2018 OpenAI: Improving Language Understanding by Generative Pre-Training

$$ \begin{align*}\text{semi-supervised learning} &= \text{ unsupervised pre-training + supervised fine-tuning} \\ &= \text{self-supervised learning}\end{align*} $$

Introduction

Although large unlabeled text corpora are abundant, labeled data for learning these specific tasks is scarce, making it challenging for discriminatively trained models to perform adequately. To address this, OpenAI team train a large language model on a generic corpus (generative pre-training) and then fine-tune it to specific tasks (discriminative fine-tuning) to leverage the labeled data efficiently. However, despite becoming a mainstream method in computer vision (CV) approximately 10 years ago, it had not yet gained widespread usage in natural language processing (NLP). This can be attributed to the absence of high-quality, large-scale datasets comparable to ImageNet in the field of NLP.

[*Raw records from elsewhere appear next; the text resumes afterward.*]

-- B-side characterisation: names[k] is the prefix-scan name, for every k < length.
lemma pvNames_spec (fl : List String) (k : Nat) (hk : k < fl.length) :
    (pvNames fl).getD k "" =
      (let b := pvSplitKey (fl.getD k "")
       let n : Int := 1 + (pvCnt (fl.take k) b : Int)
       if n == 1 then b else b ++ "-" ++ PySem.Int.toStr n) := by
  have hb : pvSplitKey (fl.getD k "") = pvSplitKey fl[k] := by
    rw [List.getD_eq_getElem?_getD, List.getElem?_eq_getElem hk]; rfl
  set b := pvSplitKey fl[k] with hbdef
  have hfl : fl = fl.take k ++ fl[k] :: fl.drop (k+1) := by
    conv_lhs => rw [← List.take_append_drop k fl, List.drop_eq_getElem_cons hk]
  have hpairs : pvPairs fl =
      (PySem.List.enumerate (fl.take k)).map (fun p => (pvSplitKey p.2, p.1))
      ++ (b, (k : Int)) :: (PySem.List.enumerate (fl.drop (k+1)) ((k : Int)+1)).map
        (fun p => (pvSplitKey p.2, p.1)) := by
    unfold pvPairs
    conv_lhs => rw [hfl]
    rw [PySem.List.enumerate_append, PySem.List.enumerate_cons, List.map_append, List.map_cons]
    have hl : (fl.take k).length = k := by simp [hk.le]
    rw [hl]
    norm_num
    exact hbdef.symm
  set P1f := ((((PySem.List.enumerate (fl.take k)).map
      (fun p => (pvSplitKey p.2, p.1))).filter (fun q => q.1 == b)).map
      (fun q => q.2)) with hP1fdef
  set P2f := ((((PySem.List.enumerate (fl.drop (k+1)) ((k : Int)+1)).map
      (fun p => (pvSplitKey p.2, p.1))).filter (fun q => q.1 == b)).map
      (fun q => q.2)) with hP2fdef
  have hbucket : (pvGroups fl).getD b [] = P1f ++ (k : Int) :: P2f := by
    rw [pvGroups_getD, hpairs, List.filter_append, List.filter_cons]
    simp only [beq_self_eq_true, if_true]
    rw [List.map_append, List.map_cons]
  have hP1f : P1f.length = pvCnt (fl.take k) b := by
    rw [hP1fdef, List.length_map, ← List.countP_eq_length_filter, List.countP_map]
    have : (PySem.List.enumerate (fl.take k)).countP
          ((fun q => q.1 == b) ∘ (fun p => (pvSplitKey p.2, p.1))) =
        ((PySem.List.enumerate (fl.take k)).map (fun p => p.2)).countP
          (fun x => pvSplitKey x == b) := by
      rw [List.countP_map]; rfl
    rw [this, PySem.List.map_snd_enumerate]
    rfl
  have hP2f : ∀ i ∈ P2f, i ≠ (k : Int) ∧ 0 ≤ i := by
    intro i hi
    rcases List.mem_map.1 hi with ⟨q, hq, rfl⟩
    rcases List.mem_filter.1 hq with ⟨hq1, _⟩
    rcases List.mem_map.1 hq1 with ⟨p, hp, rfl⟩
    rcases (PySem.List.mem_enumerate_iff _ _ _).1 hp with ⟨t, ht, rfl⟩
    constructor
    · intro hc
      simp only at hc
      omega
    · simp only []
      omega
  have hnd := pvGroups_nodup fl
  have hbk : b ∈ (pvGroups fl).keys := by
    rw [pvGroups_keys, pvPairs_fst]
    exact (PySem.Set.mem_ofList _ _).2 (List.mem_map_of_mem (List.getElem_mem hk))
  rcases List.append_of_mem hbk with ⟨K1, K2, hkeys⟩
  have hnd' := hnd
  rw [hkeys] at hnd'
  have hbK1 : b ∉ K1 := fun h =>
    (List.disjoint_of_nodup_append hnd') h (List.mem_cons_self ..)
  have hbK2 : b ∉ K2 := (List.nodup_cons.mp (List.nodup_append.mp hnd').2.1).1
  have hmiss : ∀ (K : List String), b ∉ K →
      ∀ g ∈ K.map (fun b' => (b', (pvGroups fl).getD b' [])), ∀ i ∈ g.2,
        i ≠ (k : Int) ∧ 0 ≤ i := by
    intro K hbK g hg i hi
    rcases List.mem_map.1 hg with ⟨b', hb', rfl⟩
    rcases pvBucket_mem fl b' i hi with ⟨j, hj, rfl, hbase⟩
    refine ⟨fun hc => ?_, by positivity⟩
    have hjk : j = k := by exact_mod_cast hc
    subst hjk
    rw [hb] at hbase
    exact hbK (hbase ▸ hb')
  unfold pvNames
  rw [PySem.Dict.items_eq_map_keys _ hnd [], hkeys, List.map_append, List.map_cons,
    List.foldl_append, List.foldl_cons]
  rw [pvOuter_miss _ _ _ (hmiss K2 hbK2)]
  have hk' : k < ((K1.map (fun b' => (b', (pvGroups fl).getD b' []))).foldl pvAssign
      (List.replicate fl.length "")).length := by
    rw [pvOuter_length, List.length_replicate]; exact hk
  rw [hbucket, pvAssign_hit _ _ _ _ _ hP2f hk', hP1f]
  simp only [hb]

-- ===== VERDICT (by name: the statement is the Claim_ definition above) =====
theorem generateIsomorphicNames_spec : Claim_equal_generateIsomorphicNames := by
  intro file_list _
  unfold Spec_generateIsomorphicNames generateIsomorphicNames generateIsomorphicNames_alt
  have hA := pvMain file_list [] PySem.Dict.empty PySem.Dict.empty
    (by intro b; simp [pvCnt]) (by intro b; simp [pvCnt])
  simp only [List.nil_append, List.length_nil, Nat.cast_zero] at hA
  rw [hA]
  congr 1
  apply PySem.List.foldl_congr_mem
  intro acc p hp
  rcases (PySem.List.mem_enumerate_iff _ _ _).1 hp with ⟨j, hj, rfl⟩
  have hslice : PySem.List.slice file_list none (some (j : Int)) = file_list.take j := by
    rw [PySem.List.slice_to] <;> simp
  simp only [pvStepB, zero_add, hslice, PySem.List.pyGetD_natCast]
  rw [pvNames_spec file_list j hj]
  simp [pvCnt, List.getD_eq_getElem?_getD, hj]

Nonetheless, leveraging information from unlabeled text poses significant challenges. Firstly, a significant challenge lies in determining the optimal optimization objective for pre-training. Secondly, we don’t know how to effectively transfer these learned representations to the target subtasks. This challenge arises from the inherent diversity among subtasks in NLP, where they often differ significantly from each other. Consequently, the pre-training representations may not seamlessly align with all subtasks.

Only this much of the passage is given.